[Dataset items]

-- pv_equiv track=rewrite | github.com/murilo-marian/Algoritmo-Gen-tico---Pathfinding | main.py | procurar_movimentos_opostos
-- ===== SOURCE A (Python) =====
-- def procurar_movimentos_opostos(movimentos_com_menor_peso, pos_atual):
--     movimentos_opostos = []
--     for i, mov1 in enumerate(movimentos_com_menor_peso):
--         if movimentos_opostos:
--             break
--         for j, mov2 in enumerate(movimentos_com_menor_peso):
--             if i != j and movimentos_sao_opostos(mov1[1], mov2[1], pos_atual):
--                 movimentos_opostos = [mov1, mov2]
--                 break
--     return movimentos_opostos
--
-- def movimentos_sao_opostos(mov1, mov2, pos_atual):
--     primeiro = [abs(a - b) for a, b in zip(mov1, pos_atual)]
--     segundo = [abs(a - b) for a, b in zip(mov2, pos_atual)]
--     if primeiro == segundo:
--         return True
--     return False
-- ===== SOURCE B (Python) =====
-- def procurar_movimentos_opostos(movimentos_com_menor_peso, pos_atual):
--     # One pass computes each move's abs-diff key, a counting dict finds which
--     # keys are duplicated, then a single scan takes the earliest move whose key
--     # occurs twice and its first later partner (A rescans the whole list per move).
--     keys = [tuple(abs(a - b) for a, b in zip(mov[1], pos_atual))
--             for mov in movimentos_com_menor_peso]
--     count = {}
--     for k in keys:
--         count[k] = count.get(k, 0) + 1
--     pairs = list(zip(movimentos_com_menor_peso, keys))
--     for i, (mov1, k) in enumerate(pairs):
--         if count[k] >= 2:
--             for mov2, k2 in pairs[i + 1:]:
--                 if k2 == k:
--                     return [mov1, mov2]
--     return []
-- ===== Notes on version B (the rewrite author's own statement) =====
-- stated objective: faster
-- what changed: B precomputes each move's abs-diff key once and a counting dict of key multiplicities, then a single scan returns the earliest move whose key is duplicated together with its first later partner, instead of A's nested loop that recomputes keys and rescans the whole list for every move.
import Mathlib
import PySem

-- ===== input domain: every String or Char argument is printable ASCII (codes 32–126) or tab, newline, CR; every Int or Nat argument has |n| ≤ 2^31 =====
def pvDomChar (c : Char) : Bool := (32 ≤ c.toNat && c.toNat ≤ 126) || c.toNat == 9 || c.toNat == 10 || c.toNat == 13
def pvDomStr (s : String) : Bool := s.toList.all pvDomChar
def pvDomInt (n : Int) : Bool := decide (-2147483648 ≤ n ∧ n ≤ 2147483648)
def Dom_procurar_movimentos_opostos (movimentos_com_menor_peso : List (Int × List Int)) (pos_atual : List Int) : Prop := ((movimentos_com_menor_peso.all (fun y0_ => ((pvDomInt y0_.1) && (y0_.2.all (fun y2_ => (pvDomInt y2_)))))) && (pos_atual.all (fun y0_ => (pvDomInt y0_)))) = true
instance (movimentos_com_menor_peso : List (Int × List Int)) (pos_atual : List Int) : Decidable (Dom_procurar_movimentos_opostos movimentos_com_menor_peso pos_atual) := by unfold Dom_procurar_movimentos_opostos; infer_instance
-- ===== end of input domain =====

-- B replaces A's nested rescan with a per-move abs-diff key, a counting dict and one scan (faster: O(n*d) vs O(n^2*d)).


-- ===== PORT A =====
def movimentos_sao_opostos (mov1 mov2 pos_atual : List Int) : Bool :=
  let primeiro := (mov1.zip pos_atual).map (fun p => |p.1 - p.2|)
  let segundo := (mov2.zip pos_atual).map (fun p => |p.1 - p.2|)
  if primeiro == segundo then true else false

-- inner 'for j, mov2 in enumerate(...)' loop, with its break
def pvInnerA (mov1 : Int × List Int) (i : Int) (pairs : List (Int × (Int × List Int))) (pos : List Int) : List (Int × List Int) :=
  match pairs with
  | [] => []
  | (j, mov2) :: t =>
    if (i != j) && movimentos_sao_opostos mov1.2 mov2.2 pos then [mov1, mov2]
    else pvInnerA mov1 i t pos

-- outer 'for i, mov1 in enumerate(...)' loop with the 'if movimentos_opostos: break'
def pvOuterA (pairs all : List (Int × (Int × List Int))) (pos : List Int) : List (Int × List Int) :=
  match pairs with
  | [] => []
  | (i, mov1) :: t =>
    let r := pvInnerA mov1 i all pos
    if r.isEmpty then pvOuterA t all pos else r

def procurar_movimentos_opostos (movimentos_com_menor_peso : List (Int × List Int)) (pos_atual : List Int) : List (Int × List Int) :=
  pvOuterA (PySem.List.enumerate movimentos_com_menor_peso 0) (PySem.List.enumerate movimentos_com_menor_peso 0) pos_atual

-- ===== PORT B =====
-- abs-diff key of a move w.r.t. the current position (the tuple comprehension in Source B)
def pvKey (pos : List Int) (mov : Int × List Int) : List Int :=
  (mov.2.zip pos).map (fun p => |p.1 - p.2|)

-- inner 'for mov2, k2 in pairs[i+1:]' loop of Source B
def pvFindB (k : List Int) (pairs : List ((Int × List Int) × List Int)) : Option (Int × List Int) :=
  match pairs with
  | [] => none
  | (mov2, k2) :: t => if k2 == k then some mov2 else pvFindB k t

-- outer 'for i, (mov1, k) in enumerate(pairs)' loop of Source B (head = i-th pair, tail = pairs[i+1:])
def pvScanB (pairs : List ((Int × List Int) × List Int)) (count : PySem.Dict (List Int) Int) : List (Int × List Int) :=
  match pairs with
  | [] => []
  | (mov1, k) :: t =>
    if count.getD k 0 ≥ 2 then
      match pvFindB k t with
      | some mov2 => [mov1, mov2]
      | none => pvScanB t count
    else pvScanB t count

def procurar_movimentos_opostos_alt (movimentos_com_menor_peso : List (Int × List Int)) (pos_atual : List Int) : List (Int × List Int) :=
  let keys := movimentos_com_menor_peso.map (pvKey pos_atual)
  let count := keys.foldl (fun d k => d.insert k (d.getD k 0 + 1)) PySem.Dict.empty
  pvScanB (movimentos_com_menor_peso.zip keys) count

-- ===== PRECONDITION & SPEC =====
def Spec_procurar_movimentos_opostos (movimentos_com_menor_peso : List (Int × List Int)) (pos_atual : List Int) (out : List (Int × List Int)) : Prop := out = procurar_movimentos_opostos_alt movimentos_com_menor_peso pos_atual
instance (movimentos_com_menor_peso : List (Int × List Int)) (pos_atual : List Int) (out : List (Int × List Int)) : Decidable (Spec_procurar_movimentos_opostos movimentos_com_menor_peso pos_atual out) := by unfold Spec_procurar_movimentos_opostos; infer_instance

-- ===== CLAIM (what is proved, stated in full; the proofs are below) =====
def Claim_equal_procurar_movimentos_opostos : Prop := ∀ (movimentos_com_menor_peso : List (Int × List Int)) (pos_atual : List Int), Dom_procurar_movimentos_opostos movimentos_com_menor_peso pos_atual → Spec_procurar_movimentos_opostos movimentos_com_menor_peso pos_atual (procurar_movimentos_opostos movimentos_com_menor_peso pos_atual)

-- ===== LEMMAS AND PROOFS =====

lemma sao_opostos_iff (mov1 mov2 : Int × List Int) (pos : List Int) :
    movimentos_sao_opostos mov1.2 mov2.2 pos = true ↔ pvKey pos mov1 = pvKey pos mov2 := by
  simp [movimentos_sao_opostos, pvKey]

lemma pvInnerA_append_skip (mov1 : Int × List Int) (i : Int) (l rest : List (Int × (Int × List Int))) (pos : List Int)
    (h : ∀ jm ∈ l, ((i != jm.1) && movimentos_sao_opostos mov1.2 jm.2.2 pos) = false) :
    pvInnerA mov1 i (l ++ rest) pos = pvInnerA mov1 i rest pos := by
  induction l with
  | nil => rfl
  | cons hd tl ih =>
    obtain ⟨j, mov2⟩ := hd
    have hhd := h (j, mov2) (by simp)
    simp only [List.cons_append, pvInnerA, hhd, Bool.false_eq_true, if_false]
    exact ih (fun jm hm => h jm (by simp [hm]))

lemma pvInnerA_tail (mov1 : Int × List Int) (i : Int) (suf : List (Int × List Int)) (pos : List Int) :
    ∀ s : Int, i < s →
    pvInnerA mov1 i (PySem.List.enumerate suf s) pos =
      (match pvFindB (pvKey pos mov1) (suf.zip (suf.map (pvKey pos))) with
       | some mov2 => [mov1, mov2]
       | none => []) := by
  induction suf with
  | nil => intro s _; simp [PySem.List.enumerate_nil, pvInnerA, pvFindB]
  | cons x t ih =>
    intro s hs
    rw [PySem.List.enumerate_cons]
    simp only [pvInnerA, List.map_cons, List.zip_cons_cons, pvFindB]
    have hne : (i != s) = true := by simp; omega
    by_cases hk : pvKey pos x = pvKey pos mov1
    · have hop : movimentos_sao_opostos mov1.2 x.2 pos = true := (sao_opostos_iff mov1 x pos).2 hk.symm
      rw [if_pos (by simp [hne, hop]), if_pos (by simp [hk])]
    · have hop : movimentos_sao_opostos mov1.2 x.2 pos = false := by
        rcases h : movimentos_sao_opostos mov1.2 x.2 pos with _ | _
        · rfl
        · exact absurd ((sao_opostos_iff mov1 x pos).1 h).symm hk
      rw [if_neg (by simp [hop]), if_neg (by simp [hk])]
      exact ih (s + 1) (by omega)

lemma pvFindB_none_iff (k : List Int) (l : List (Int × List Int)) (pos : List Int) :
    pvFindB k (l.zip (l.map (pvKey pos))) = none ↔ ∀ x ∈ l, pvKey pos x ≠ k := by
  induction l with
  | nil => simp [pvFindB]
  | cons x t ih =>
    simp only [List.map_cons, List.zip_cons_cons, pvFindB]
    by_cases hk : pvKey pos x = k
    · simp [hk]
    · simp [hk, ih]

lemma pvMain (pos : List Int) (m : List (Int × List Int)) (cnt : PySem.Dict (List Int) Int)
    (hc : ∀ k, cnt.getD k 0 = ((m.map (pvKey pos)).count k : Int)) :
    ∀ (suf pre : List (Int × List Int)), m = pre ++ suf →
    (∀ x ∈ pre, (m.map (pvKey pos)).count (pvKey pos x) = 1) →
    pvOuterA (PySem.List.enumerate suf (pre.length : Int)) (PySem.List.enumerate m 0) pos
      = pvScanB (suf.zip (suf.map (pvKey pos))) cnt := by
  intro suf
  induction suf with
  | nil => intro pre hm hinv; simp [PySem.List.enumerate_nil, pvOuterA, pvScanB]
  | cons mov1 suf' ih =>
    intro pre hm hinv
    -- key counts split along m = pre ++ mov1 :: suf'
    have hsplit : ∀ k, (m.map (pvKey pos)).count k
        = (pre.map (pvKey pos)).count k + (if pvKey pos mov1 = k then 1 else 0) + (suf'.map (pvKey pos)).count k := by
      intro k
      subst hm
      simp [List.count_append, List.count_cons]
      by_cases h : pvKey pos mov1 = k <;> simp [h] <;> omega
    -- no element of pre shares mov1's key
    have hpre0 : (pre.map (pvKey pos)).count (pvKey pos mov1) = 0 := by
      rw [List.count_eq_zero]
      intro hmem
      obtain ⟨x, hx, hkx⟩ := List.mem_map.1 hmem
      have hone := hinv x hx
      rw [hkx] at hone
      have hs := hsplit (pvKey pos mov1)
      rw [if_pos rfl] at hs
      have hposcnt : 0 < (pre.map (pvKey pos)).count (pvKey pos mov1) :=
        List.count_pos_iff.2 (hkx ▸ List.mem_map_of_mem hx)
      omega
    -- A side: unfold one outer step
    rw [PySem.List.enumerate_cons]
    simp only [pvOuterA]
    have hi : (pre.length : Int) < (pre.length : Int) + 1 := by omega
    have henum : PySem.List.enumerate m 0
        = PySem.List.enumerate pre 0 ++ ((pre.length : Int), mov1) :: PySem.List.enumerate suf' ((pre.length : Int) + 1) := by
      rw [hm, PySem.List.enumerate_append, PySem.List.enumerate_cons]
      norm_num
    have hskip : pvInnerA mov1 (pre.length : Int) (PySem.List.enumerate m 0) pos
        = pvInnerA mov1 (pre.length : Int) (PySem.List.enumerate suf' ((pre.length : Int) + 1)) pos := by
      rw [henum]
      rw [pvInnerA_append_skip]
      · simp only [pvInnerA]
        rw [if_neg (by simp)]
      · intro jm hjm
        obtain ⟨kk, hkk, heq⟩ := (PySem.List.mem_enumerate_iff _ _ _).1 hjm
        have hxmem : jm.2 ∈ pre := by rw [heq]; exact List.getElem_mem _
        have hkne : pvKey pos jm.2 ≠ pvKey pos mov1 := by
          intro hkeq
          have hmm : pvKey pos mov1 ∈ pre.map (pvKey pos) := hkeq ▸ List.mem_map_of_mem hxmem
          exact absurd (List.count_pos_iff.2 hmm) (by omega)
        have hop : movimentos_sao_opostos mov1.2 jm.2.2 pos = false := by
          rcases h : movimentos_sao_opostos mov1.2 jm.2.2 pos with _ | _
          · rfl
          · exact absurd ((sao_opostos_iff mov1 jm.2 pos).1 h).symm hkne
        simp [hop]
    rw [hskip, pvInnerA_tail mov1 (pre.length : Int) suf' pos ((pre.length : Int) + 1) hi]
    -- B side: unfold one scan step
    simp only [List.map_cons, List.zip_cons_cons, pvScanB, hc (pvKey pos mov1)]
    rcases hfind : pvFindB (pvKey pos mov1) (suf'.zip (suf'.map (pvKey pos))) with _ | mov2
    · -- no partner after mov1: its key occurs exactly once in m, both sides move on
      have hsuf0 : (suf'.map (pvKey pos)).count (pvKey pos mov1) = 0 := by
        rw [List.count_eq_zero]
        intro hmem
        obtain ⟨x, hx, hkx⟩ := List.mem_map.1 hmem
        exact (pvFindB_none_iff _ _ _).1 hfind x hx hkx
      have h1 : (m.map (pvKey pos)).count (pvKey pos mov1) = 1 := by
        have hs := hsplit (pvKey pos mov1)
        rw [if_pos rfl] at hs
        omega
      rw [h1]
      norm_num
      have hrec := ih (pre ++ [mov1]) (by simp [hm]) (by
        intro x hx
        rcases List.mem_append.1 hx with hx' | hx'
        · exact hinv x hx'
        · simp at hx'
          subst hx'
          exact h1)
      have hst : (((pre ++ [mov1]).length : Nat) : Int) = (pre.length : Int) + 1 := by
        simp
      rw [hst] at hrec
      exact hrec
    · -- partner found: key duplicated, both sides return [mov1, mov2]
      have hex : pvKey pos mov1 ∈ suf'.map (pvKey pos) := by
        by_contra hnm
        have hn : pvFindB (pvKey pos mov1) (suf'.zip (suf'.map (pvKey pos))) = none :=
          (pvFindB_none_iff _ _ _).2 (fun x hx hkx => hnm (hkx ▸ List.mem_map_of_mem hx))
        rw [hn] at hfind
        cases hfind
      have hcnt : 1 ≤ (suf'.map (pvKey pos)).count (pvKey pos mov1) := List.count_pos_iff.2 hex
      have hs := hsplit (pvKey pos mov1)
      rw [if_pos rfl] at hs
      rw [if_neg (by simp)]
      rw [if_pos (by omega)]

-- ===== VERDICT (by name: the statement is the Claim_ definition above) =====
theorem procurar_movimentos_opostos_spec : Claim_equal_procurar_movimentos_opostos := by
  intro m pos _
  unfold Spec_procurar_movimentos_opostos
  simp only [procurar_movimentos_opostos, procurar_movimentos_opostos_alt]
  rw [PySem.Dict.foldl_insert_getD_add_one_eq_counter]
  exact pvMain pos m _ (fun k => PySem.Dict.getD_counter _ _) m [] rfl (by simp)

What this task involves >> Above are the entries. Copy exactly the part that opens with the line containing "-- ===== LEMMAS" and closes with the line containing "hd tl ih =>", and no more.

Written reply >>
-- ===== LEMMAS AND PROOFS =====

lemma sao_opostos_iff (mov1 mov2 : Int × List Int) (pos : List Int) :
    movimentos_sao_opostos mov1.2 mov2.2 pos = true ↔ pvKey pos mov1 = pvKey pos mov2 := by
  simp [movimentos_sao_opostos, pvKey]

lemma pvInnerA_append_skip (mov1 : Int × List Int) (i : Int) (l rest : List (Int × (Int × List Int))) (pos : List Int)
    (h : ∀ jm ∈ l, ((i != jm.1) && movimentos_sao_opostos mov1.2 jm.2.2 pos) = false) :
    pvInnerA mov1 i (l ++ rest) pos = pvInnerA mov1 i rest pos := by
  induction l with
  | nil => rfl
  | cons hd tl ih =>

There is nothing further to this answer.